For an honest answer though, I have a Nvidia 7600 GT on PCI-E 16x. Runs __anything__ graphics related like a champ.

----------

## leosgb

Last night I could even notice some horizontal lines. When I play a dvd from my portable player on my tv there are no lines. The image is perfect. I am suspecting that the on board tv output is very low end and wont be able to produce a decent image in my 36 inch tv (not HD). The difference is huge from the computer (ASUS A8N-VM CSM motherboard, using on board graphics) and from my phillips dvd player.

I am going to check out other nvidia cards around here and see if I can get something else to make a test.

Thanks for the suggestion.

----------

## leosgb

A follow up on my setup: a few weeks ago I did something (I am not sure what but it was during my nvidia settings tests) that broke my vnc server. Basically what happens now is that when I try to launch a session from any computer in my network (including the server itself) my whole X session is restarted.

I cant find any messages in my logs but maybe I am just looking at the wrong place.

I just tried to re-emerge vnc again as per how-to but it didnt help.

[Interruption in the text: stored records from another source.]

def pvSectionB (col : List (String × Option String)) : List (List Char) :=
  let a := pvAliasB col
  let display := if a ≠ [] then pvShow (pvGet col "original_name") ++ " (".toList ++ a ++ [')'] else pvShow (pvGet col "original_name")
  let stripped := (PySem.Chars.splitOn (PySem.Chars.strip ((pvGet col "value_description").getD "").toList) ['\n']).map PySem.Chars.strip
  let bullets := (stripped.filter (fun l => l ≠ [])).map (fun l => "- ".toList ++ l)
  ["### ".toList ++ display, []] ++ bullets ++ [[]]

def generate_markdown_alt (table_name : String) (database_name : String) (columns : List (List (String × Option String))) : String :=
  let header : List (List Char) :=
    ["# Table: ".toList ++ table_name.toList, [],
     "**Database**: ".toList ++ database_name.toList, [],
     "## Columns".toList, [],
     "| Column | Alias | Type | Description |".toList,
     "|--------|-------|------|-------------|".toList]
  let lines := header ++ columns.map pvRowB
  let lines' := if columns.any pvQualB then
      lines ++ ([[], "## Business Logic & Value Descriptions".toList, []] ++ (columns.filter pvQualB).flatMap pvSectionB)
    else lines
  String.ofList (PySem.Chars.join ['\n'] lines')

-- ===== PRECONDITION & SPEC =====
-- Pre_ excludes exactly the columns dicts missing one of the five keys A subscripts (Python raises KeyError there)
def Pre_generate_markdown (table_name : String) (database_name : String) (columns : List (List (String × Option String))) : Prop :=
  (columns.all (fun col =>
    let d := PySem.Dict.ofList col
    d.contains "original_name" && d.contains "column_name" && d.contains "data_type" &&
      d.contains "description" && d.contains "value_description")) = true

Does anyone know what might be causing this? In my clients I get a message saying that the connection was refused (but what acutally happens is that the X was restarted).

I appreciate any help.

Thank you in advance.

---UPDATED----

I just got this:

/var/log/kdm.log

 *Quote:*   

> 
> 
> Wed Apr 16 22:33:52 2008
> 
>  vncext:      VNC extension running!
> ...

 

----------